= Task description =
Would you please transcribe, exactly as written, the lines of the entries below starting at the one that holds "bodyStep board label n" and ending at the one that holds "pvInd (a ||", both included?
Records for this exercise START
-- pv_equiv track=rewrite | github.com/E105D104U125/PROJECTS | Artificial Intelligence/P2/2301_p2_07_aliaga_terres.py | valorEsquinas
-- ===== SOURCE A (Python) =====
-- def valorEsquinas(board, label):
--   L = [(1,8), (1,1), (8,1), (8,8)]
--   L2 = [(2,7), (2,2), (7,2), (7,7)]
--   L3 = [(1,7), (1,2), (8,2), (8,7)]
--   L4 = [(2,8), (2,1), (7,1), (7,8)]
--   n = 0
--   for clave in L:
--     index = L.index(clave)
--     clave1, clave2, clave3 = L2[index], L3[index], L4[index]
--     if clave in board.keys():
--       if board[clave] == label:
--         n = n + 99
--     if clave1 in board.keys():
--       if board[clave1] == label:
--         n = n - 24
--     if (clave2 in board.keys() and board[clave2] == label) or (clave3 in board.keys() and  board[clave3] == label):
--         n = n - 8
--
--   return n
-- ===== SOURCE B (Python) =====
-- def valorEsquinas(board, label):
--   weight = {(1, 8): 99, (1, 1): 99, (8, 1): 99, (8, 8): 99,
--             (2, 7): -24, (2, 2): -24, (7, 2): -24, (7, 7): -24,
--             (1, 7): -8, (2, 8): -8, (1, 2): -8, (2, 1): -8,
--             (8, 2): -8, (7, 1): -8, (8, 7): -8, (7, 8): -8}
--   pairs = [((1, 7), (2, 8)), ((1, 2), (2, 1)), ((8, 2), (7, 1)), ((8, 7), (7, 8))]
--   matched = [cell for cell, value in board.items() if value == label]
--   total = sum(weight.get(cell, 0) for cell in matched)
--   # each edge pair was charged -8 per matching cell; add back +8 when both match,
--   # so the pair contributes -8 once (inclusion-exclusion)
--   total += 8 * sum(1 for a, b in pairs if a in matched and b in matched)
--   return total
-- ===== Notes on version B (the rewrite author's own statement) =====
-- stated objective: alternative
-- what changed: Instead of A's loop over the four corners with L.index self-lookups and guarded board lookups per corner, B makes one pass over the board items collecting the cells whose value matches the label, sums a precomputed per-cell weight table over them (edge cells weighted -8 each), and adds back +8 per edge pair where both cells match (inclusion-exclusion), so the pair is charged once; Pre_ requires distinct keys in the association list, the invariant every Python dict satisfies.
import Mathlib
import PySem

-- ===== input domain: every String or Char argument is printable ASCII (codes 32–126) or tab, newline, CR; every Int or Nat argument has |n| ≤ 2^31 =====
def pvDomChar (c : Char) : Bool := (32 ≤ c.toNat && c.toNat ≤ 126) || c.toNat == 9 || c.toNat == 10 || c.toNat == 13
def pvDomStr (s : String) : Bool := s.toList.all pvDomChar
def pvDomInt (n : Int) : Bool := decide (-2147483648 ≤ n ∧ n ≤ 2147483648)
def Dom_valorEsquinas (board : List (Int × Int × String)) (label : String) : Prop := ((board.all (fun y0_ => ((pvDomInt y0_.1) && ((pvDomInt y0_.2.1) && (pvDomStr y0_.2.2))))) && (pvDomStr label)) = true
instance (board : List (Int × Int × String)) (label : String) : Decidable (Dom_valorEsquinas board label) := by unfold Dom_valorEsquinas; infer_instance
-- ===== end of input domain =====

-- B replaces A's corner loop (with its L.index self-lookup and per-corner board lookups) by one
-- pass over the board items against a precomputed weight table, with an inclusion-exclusion
-- correction for the edge pairs; same cost class, a different traversal.

-- dict lookup on the association list (first match), shared dict primitive of both ports
def dLookup (board : List (Int × Int × String)) (k : Int × Int) : Option String :=
  match board with
  | [] => none
  | (a, b, v) :: rest => if a = k.1 ∧ b = k.2 then some v else dLookup rest k

-- ===== PORT A =====
-- port of `clave in board.keys() and board[clave] == label` (used in A's third `if`)
def condA (board : List (Int × Int × String)) (k : Int × Int) (label : String) : Bool :=
  match dLookup board k with
  | some v => v == label
  | none => false

def valorEsquinas (board : List (Int × Int × String)) (label : String) : Int :=
  let L : List (Int × Int) := [(1, 8), (1, 1), (8, 1), (8, 8)]
  let L2 : List (Int × Int) := [(2, 7), (2, 2), (7, 2), (7, 7)]
  let L3 : List (Int × Int) := [(1, 7), (1, 2), (8, 2), (8, 7)]
  let L4 : List (Int × Int) := [(2, 8), (2, 1), (7, 1), (7, 8)]
  L.foldl (fun n clave =>
    let index := (PySem.List.index? L clave).getD 0
    let clave1 := (PySem.List.pyGet? L2 index).getD (0, 0)
    let clave2 := (PySem.List.pyGet? L3 index).getD (0, 0)
    let clave3 := (PySem.List.pyGet? L4 index).getD (0, 0)
    let n := match dLookup board clave with
      | some v => if v == label then n + 99 else n
      | none => n
    let n := match dLookup board clave1 with
      | some v => if v == label then n - 24 else n
      | none => n
    let n := if condA board clave2 label || condA board clave3 label then n - 8 else n
    n) 0

-- ===== PORT B =====
-- `weight.get(cell, 0)`: first-match dict lookup with default 0
def wGet (W : List ((Int × Int) × Int)) (c : Int × Int) : Int :=
  match W with
  | [] => 0
  | (k, v) :: r => if c = k then v else wGet r c

def weightTable : List ((Int × Int) × Int) :=
  [((1, 8), 99), ((1, 1), 99), ((8, 1), 99), ((8, 8), 99),
   ((2, 7), -24), ((2, 2), -24), ((7, 2), -24), ((7, 7), -24),
   ((1, 7), -8), ((2, 8), -8), ((1, 2), -8), ((2, 1), -8),
   ((8, 2), -8), ((7, 1), -8), ((8, 7), -8), ((7, 8), -8)]

def valorEsquinas_alt (board : List (Int × Int × String)) (label : String) : Int :=
  let pairs : List ((Int × Int) × (Int × Int)) :=
    [((1, 7), (2, 8)), ((1, 2), (2, 1)), ((8, 2), (7, 1)), ((8, 7), (7, 8))]
  let matched : List (Int × Int) :=
    (board.filter (fun p => p.2.2 == label)).map (fun p => (p.1, p.2.1))
  let total : Int := matched.foldl (fun s c => s + wGet weightTable c) 0
  total + 8 * ((pairs.filter (fun ab => matched.contains ab.1 && matched.contains ab.2)).length : Int)

-- ===== PRECONDITION & SPEC =====
-- Pre_ excludes association lists with duplicate keys: they do not represent any Python dict
-- (A's parameter is a dict), so neither behaviour there is specified.
def Pre_valorEsquinas (board : List (Int × Int × String)) (label : String) : Prop :=
  (board.map (fun p => (p.1, p.2.1))).Nodup
instance (board : List (Int × Int × String)) (label : String) : Decidable (Pre_valorEsquinas board label) := by unfold Pre_valorEsquinas; infer_instance

def pvWitness_valorEsquinas : (List (Int × Int × String)) × String := ([(1, 8, "x"), (2, 8, "x")], "x")

def Spec_valorEsquinas (board : List (Int × Int × String)) (label : String) (out : Int) : Prop := out = valorEsquinas_alt board label
instance (board : List (Int × Int × String)) (label : String) (out : Int) : Decidable (Spec_valorEsquinas board label out) := by unfold Spec_valorEsquinas; infer_instance

-- ===== CLAIM (what is proved, stated in full; the proofs are below) =====
def Claim_equal_valorEsquinas : Prop := ∀ (board : List (Int × Int × String)) (label : String), Dom_valorEsquinas board label → Pre_valorEsquinas board label → Spec_valorEsquinas board label (valorEsquinas board label)

-- ===== LEMMAS AND PROOFS =====
def pvInd (b : Bool) : Int := if b then 1 else 0

-- the matched-cells list of B, as a named function for the proofs
def mCells (board : List (Int × Int × String)) (label : String) : List (Int × Int) :=
  (board.filter (fun p => p.2.2 == label)).map (fun p => (p.1, p.2.1))

-- A's loop body at one corner index (proof helper; A's port itself is the foldl above)
def bodyStep (board : List (Int × Int × String)) (label : String) (n : Int)
    (c c1 c2 c3 : Int × Int) : Int :=
  let n := match dLookup board c with
    | some v => if v == label then n + 99 else n
    | none => n
  let n := match dLookup board c1 with
    | some v => if v == label then n - 24 else n
    | none => n
  if condA board c2 label || condA board c3 label then n - 8 else n

theorem A_unfold (board : List (Int × Int × String)) (label : String) :
    valorEsquinas board label =
      bodyStep board label
        (bodyStep board label
          (bodyStep board label
            (bodyStep board label 0 (1, 8) (2, 7) (1, 7) (2, 8))
            (1, 1) (2, 2) (1, 2) (2, 1))
          (8, 1) (7, 2) (8, 2) (7, 1))
        (8, 8) (7, 7) (8, 7) (7, 8) := by
  rfl

theorem condA_eq (board : List (Int × Int × String)) (k : Int × Int) (label : String) :
    condA board k label = (dLookup board k == some label) := by
  unfold condA
  cases dLookup board k <;> simp

theorem matchAdd (o : Option String) (label : String) (n k : Int) :
    (match o with
      | some v => if v == label then n + k else n
      | none => n) = n + k * pvInd (o == some label) := by
  cases o with
  | none => simp [pvInd]
  | some v => by_cases h : (v == label) = true <;> simp [pvInd, h]

theorem matchSub (o : Option String) (label : String) (n k : Int) :
    (match o with
      | some v => if v == label then n - k else n
      | none => n) = n - k * pvInd (o == some label) := by
  cases o with
  | none => simp [pvInd]
  | some v => by_cases h : (v == label) = true <;> simp [pvInd, h]

theorem bodyStep_eq (board : List (Int × Int × String)) (label : String) (n : Int)
    (c c1 c2 c3 : Int × Int) :
    bodyStep board label n c c1 c2 c3 =
      n + 99 * pvInd (dLookup board c == some label)
        - 24 * pvInd (dLookup board c1 == some label)
        - 8 * pvInd ((dLookup board c2 == some label) || (dLookup board c3 == some label)) := by
  unfold bodyStep
  simp only [matchAdd, matchSub, condA_eq]
  cases hb : (dLookup board c2 == some label) || (dLookup board c3 == some label) <;>
    simp [pvInd]

theorem pvInd_or (a b : Bool) :
    pvInd (a || b) = pvInd a + pvInd b - pvInd (a && b) := by
  cases a <;> cases b <;> simp [pvInd]

theorem foldl_eq_sum (f : (Int × Int) → Int) (l : List (Int × Int)) (a : Int) :
    l.foldl (fun s c => s + f c) a = a + (l.map f).sum := by
  induction l generalizing a with
  | nil => simp
  | cons c t ih => simp [List.foldl_cons, ih]; ring

theorem contains_false_of_not_mem {l : List (Int × Int)} {c : Int × Int} (h : c ∉ l) :
    l.contains c = false := by
  simpa using h

theorem map_ite_sum (g : (Int × Int) → Int) (k : Int × Int) (v : Int)
    (m : List (Int × Int)) (hm : m.Nodup) :
    (m.map (fun c => if c = k then v else g c)).sum
      = (m.map g).sum + (v - g k) * pvInd (m.contains k) := by
  induction m with
  | nil => simp [pvInd]
  | cons c t ih =>
    obtain ⟨hct, hnd⟩ := List.nodup_cons.mp hm
    simp only [List.map_cons, List.sum_cons]
    rw [ih hnd]
    by_cases hck : c = k
    · subst hck
      have h1 : t.contains c = false := contains_false_of_not_mem hct
      have h2 : (c :: t).contains c = true := by simp
      rw [h1, h2]
      simp [pvInd]
      ring
    · have hkc : ¬ k = c := fun h => hck h.symm
      have h2 : (c :: t).contains k = t.contains k := by
        rw [List.contains_cons]
        simp [hkc]
      rw [h2]
      simp [hck]
      ring

theorem wGet_not_mem (W : List ((Int × Int) × Int)) (k : Int × Int)
    (h : k ∉ W.map Prod.fst) : wGet W k = 0 := by
  induction W with
  | nil => rfl
  | cons p r ih =>
    simp only [List.map_cons, List.mem_cons] at h
    push_neg at h
    rw [show wGet (p :: r) k = if k = p.1 then p.2 else wGet r k from by cases p; rfl]
    rw [if_neg h.1]
    exact ih h.2

theorem sum_wGet (W : List ((Int × Int) × Int)) (hW : (W.map Prod.fst).Nodup)
    (m : List (Int × Int)) (hm : m.Nodup) :
    (m.map (wGet W)).sum = (W.map (fun kv => kv.2 * pvInd (m.contains kv.1))).sum := by
  induction W with
  | nil =>
    simp [show wGet [] = fun _ => (0 : Int) from rfl]
  | cons p r ih =>
    obtain ⟨k, v⟩ := p
    obtain ⟨hk, hr⟩ := List.nodup_cons.mp hW
    have hstep : (m.map (wGet ((k, v) :: r))).sum
        = (m.map (wGet r)).sum + (v - wGet r k) * pvInd (m.contains k) := by
      have : (m.map (wGet ((k, v) :: r))) = m.map (fun c => if c = k then v else wGet r c) := by
        apply List.map_congr_left; intro c _; rfl
      rw [this, map_ite_sum _ _ _ _ hm]
    rw [hstep, wGet_not_mem r k hk, ih hr]
    simp
    ring

theorem mCells_sublist_keys (board : List (Int × Int × String)) (label : String) :
    (mCells board label).Sublist (board.map (fun p => (p.1, p.2.1))) := by
  unfold mCells
  exact List.Sublist.map _ List.filter_sublist

theorem mCells_nodup (board : List (Int × Int × String)) (label : String)
    (h : (board.map (fun p => (p.1, p.2.1))).Nodup) : (mCells board label).Nodup :=
  (mCells_sublist_keys board label).nodup h

theorem lookup_eq_contains (board : List (Int × Int × String)) (label : String)
    (c : Int × Int) (h : (board.map (fun p => (p.1, p.2.1))).Nodup) :
    (dLookup board c == some label) = (mCells board label).contains c := by
  induction board with
  | nil => simp [dLookup, mCells]
  | cons p rest ih =>
    obtain ⟨a, b, v⟩ := p
    simp only [List.map_cons] at h
    obtain ⟨hk, hrest⟩ := List.nodup_cons.mp h
    have hd : dLookup ((a, b, v) :: rest) c
        = if a = c.1 ∧ b = c.2 then some v else dLookup rest c := rfl
    have hm : mCells ((a, b, v) :: rest) label
        = if v == label then (a, b) :: mCells rest label else mCells rest label := by
      simp only [mCells, List.filter_cons]
      by_cases hv : (v == label) = true <;> simp [hv]
    by_cases hc : a = c.1 ∧ b = c.2
    · have hcc : c = (a, b) := by
        obtain ⟨h1, h2⟩ := hc
        exact Prod.ext h1.symm h2.symm
      have hnot : (a, b) ∉ mCells rest label :=
        fun hmem => hk ((mCells_sublist_keys rest label).subset hmem)
      rw [hd, if_pos hc, hm, hcc]
      by_cases hv : (v == label) = true <;> simp [hv, hnot]
    · have hne : ¬ c = (a, b) := by
        intro he; subst he; exact hc ⟨rfl, rfl⟩
      rw [hd, if_neg hc, hm, ih hrest]
      by_cases hv : (v == label) = true <;>
        simp [hv, List.contains_cons, hne]

theorem valorEsquinas_spec : Claim_equal_valorEsquinas := by
  intro board label _ hpre
  unfold Spec_valorEsquinas valorEsquinas_alt
  rw [A_unfold]
  rw [bodyStep_eq, bodyStep_eq, bodyStep_eq, bodyStep_eq]
  have hnodup : (mCells board label).Nodup := mCells_nodup board label hpre
  have hsum := sum_wGet weightTable (by decide) (mCells board label) hnodup
  show _ = (mCells board label).foldl (fun s c => s + wGet weightTable c) 0 + _
  rw [foldl_eq_sum, hsum]
  simp only [weightTable, List.map_cons, List.map_nil, List.sum_cons, List.sum_nil]
  simp only [lookup_eq_contains board label _ hpre]
  -- expand the 4-element pair filter length into indicators
  have hfl : ∀ (f : ((Int × Int) × (Int × Int)) → Bool) (a b c d : (Int × Int) × (Int × Int)),
      (((List.filter f [a, b, c, d]).length : Int))
        = pvInd (f a) + pvInd (f b) + pvInd (f c) + pvInd (f d) := by
    intro f a b c d
    cases ha : f a <;> cases hb : f b <;> cases hc : f c <;> cases hd : f d <;>
      simp [ha, hb, hc, hd, pvInd]
  rw [hfl]
  simp only [pvInd_or]
  simp only [show (List.map (fun p => ((p : Int × Int × String).1, p.2.1))
      (List.filter (fun p => p.2.2 == label) board)) = mCells board label from rfl]
  ring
Records for this exercise END
= Answer to this task =
    bodyStep board label n c c1 c2 c3 =
      n + 99 * pvInd (dLookup board c == some label)
        - 24 * pvInd (dLookup board c1 == some label)
        - 8 * pvInd ((dLookup board c2 == some label) || (dLookup board c3 == some label)) := by
  unfold bodyStep
  simp only [matchAdd, matchSub, condA_eq]
  cases hb : (dLookup board c2 == some label) || (dLookup board c3 == some label) <;>
    simp [pvInd]

theorem pvInd_or (a b : Bool) :
    pvInd (a || b) = pvInd a + pvInd b - pvInd (a && b) := by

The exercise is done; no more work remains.